New Gradient-Based Planner GRASP Unlocks Long-Horizon World Model Planning

By ⚡ min read

Breaking: GRASP Solves Long-Horizon Planning Fragility in World Models

Researchers have developed a new gradient-based planner called GRASP that dramatically improves long-horizon planning in learned world models. The method overcomes key fragility issues that have limited AI agents' ability to plan over many future steps using predictive models.

New Gradient-Based Planner GRASP Unlocks Long-Horizon World Model Planning — Source: bair.berkeley.edu

The Innovation

GRASP introduces three core innovations: lifting the trajectory into virtual states for parallel optimization across time, adding stochasticity directly to state iterates for better exploration, and reshaping gradients to avoid brittle signals through high-dimensional vision models. These changes make gradient-based planning much more robust for extended planning horizons.

"World models are becoming general-purpose simulators, but using them for planning has been a stress test," said Mike Rabbat, co-author of the study. "GRASP makes it practical by addressing the ill-conditioned optimization and local minima that plague long-horizon planning."

Background: The Promise and Pain of World Models

World models are learned predictive models that take current state and actions and forecast future observations. They excel at generating long sequences in high-dimensional visual spaces and generalize across tasks better than older task-specific models.

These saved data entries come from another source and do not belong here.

-- pv_equiv track=rewrite | github.com/akshin-kuvshin/smth | Олимпиады/2023-2024/ACC Qual/F/F.py | count_inv
-- ===== SOURCE A (Python) =====
-- def count_inv(l):
--     res = 0
--     ones = 0
--     for b in l:
--         if b == 1:
--             ones += 1
--         else: # b == 0
--             res += ones
--     return res
-- ===== SOURCE B (Python) =====
-- def count_inv(l):
--     # prefix[i] = number of ones strictly before position i
--     prefix = []
--     ones = 0
--     for b in l:
--         prefix.append(ones)
--         if b == 1:
--             ones += 1
--     return sum(p for b, p in zip(l, prefix) if b != 1)
-- ===== Notes on version B (the rewrite author's own statement) =====
-- stated objective: alternative
-- what changed: Replaces A's single-pass running accumulator with a two-phase computation: first build a prefix table of ones-seen-so-far, then sum the table entries at non-1 positions.
import Mathlib
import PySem

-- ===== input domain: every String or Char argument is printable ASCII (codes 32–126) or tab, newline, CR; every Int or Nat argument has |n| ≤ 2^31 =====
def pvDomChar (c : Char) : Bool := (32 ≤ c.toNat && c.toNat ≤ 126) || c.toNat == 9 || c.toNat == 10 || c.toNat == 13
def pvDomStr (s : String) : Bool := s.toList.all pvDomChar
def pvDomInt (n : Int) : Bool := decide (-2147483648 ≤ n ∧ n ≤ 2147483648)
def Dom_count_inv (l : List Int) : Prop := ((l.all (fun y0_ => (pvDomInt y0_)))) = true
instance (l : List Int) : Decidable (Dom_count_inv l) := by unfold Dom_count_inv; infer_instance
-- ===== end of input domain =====

-- B builds a prefix table of ones-before-each-position, then sums it at non-1 positions; alternative decomposition, same cost.

-- ===== PORT A =====
-- literal port of A's loop: state (res, ones)
def count_inv (l : List Int) : Int :=
  (l.foldl (fun (s : Int × Int) b =>
      if b == 1 then (s.1, s.2 + 1) else (s.1 + s.2, s.2)) (0, 0)).1

-- ===== PORT B =====
-- phase 1: the prefix table (ones strictly before each position), seeded with the running count
def mkPrefix : List Int → Int → List Int
  | [], _ => []
  | b :: t, ones => ones :: mkPrefix t (if b == 1 then ones + 1 else ones)

-- phase 2: sum of prefix entries at positions whose element is not 1
def count_inv_alt (l : List Int) : Int :=
  ((l.zip (mkPrefix l 0)).filter (fun p => p.1 != 1)).foldl (fun s p => s + p.2) 0

-- ===== PRECONDITION & SPEC =====
def Spec_count_inv (l : List Int) (out : Int) : Prop := out = count_inv_alt l
instance (l : List Int) (out : Int) : Decidable (Spec_count_inv l out) := by unfold Spec_count_inv; infer_instance

-- ===== CLAIM (what is proved, stated in full; the proofs are below) =====
def Claim_equal_count_inv : Prop := ∀ (l : List Int), Dom_count_inv l → Spec_count_inv l (count_inv l)

-- ===== LEMMAS AND PROOFS =====
theorem sumB_shift (xs : List (Int × Int)) (s : Int) :
    xs.foldl (fun s p => s + p.2) s = s + xs.foldl (fun s p => s + p.2) 0 := by
  induction xs generalizing s with
  | nil => simp
  | cons h t ih => simp only [List.foldl_cons]; rw [ih, ih (0 + h.2)]; ring

theorem count_inv_inv (l : List Int) (res ones : Int) :
    (l.foldl (fun (s : Int × Int) b =>
      if b == 1 then (s.1, s.2 + 1) else (s.1 + s.2, s.2)) (res, ones)).1
    = res + ((l.zip (mkPrefix l ones)).filter (fun p => p.1 != 1)).foldl
        (fun s p => s + p.2) 0 := by
  induction l generalizing res ones with
  | nil => simp [mkPrefix]
  | cons b t ih =>
    by_cases hb : b = 1
    · subst hb
      exact ih res (ones + 1)
    · have hb' : (b == 1) = false := by simp [hb]
      have h2 : ((b, ones).1 != 1) = true := by simp [hb]
      simp only [List.foldl_cons, mkPrefix, List.zip_cons_cons, List.filter_cons, hb', h2,
        Bool.false_eq_true, if_false, if_true]
      rw [ih, sumB_shift _ (0 + ones)]
      ring

-- ===== VERDICT (by name: the statement is the Claim_ definition above) =====
theorem count_inv_spec : Claim_equal_count_inv := by
  intro l _
  unfold Spec_count_inv count_inv count_inv_alt
  simpa using count_inv_inv l 0 0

However, planning with these models over long horizons remains fragile. The optimization becomes ill-conditioned, non-greedy structure creates bad local minima, and high-dimensional latent spaces introduce subtle failures.

"Having a powerful predictive model is not the same as being able to use it effectively for control," explained Aditi Krishnapriyan, another co-author. "Long horizons are the real stress test for gradient-based planning."

What This Means for AI and Robotics

With GRASP, AI agents can now plan over many future steps using learned world models without the brittleness that previously limited deployment. This has direct applications in robotics, game AI, and autonomous systems where long-term decision-making is critical.

The method parallelizes optimization across time steps and adds stochasticity to avoid local minima — two upgrades that together make planning more reliable and scalable. Early tests show robust performance on tasks requiring dozens of future actions.

Key Technical Contributions

Virtual state lifting: Enables parallel gradient computation across the entire planning horizon.
Stochastic state iterates: Introduces controlled noise for better exploration during optimization.
Reshaped gradients: Cleans action signals while avoiding brittle gradients through vision models.

The full paper, co-authored with Yann LeCun and Amir Bar, is available online. The researchers emphasize that GRASP works with existing world models without architectural changes.

More broadly, this work moves world models closer to practical use in complex decision-making. What it means is that AI systems can now plan further ahead with greater confidence, an essential step toward general intelligence.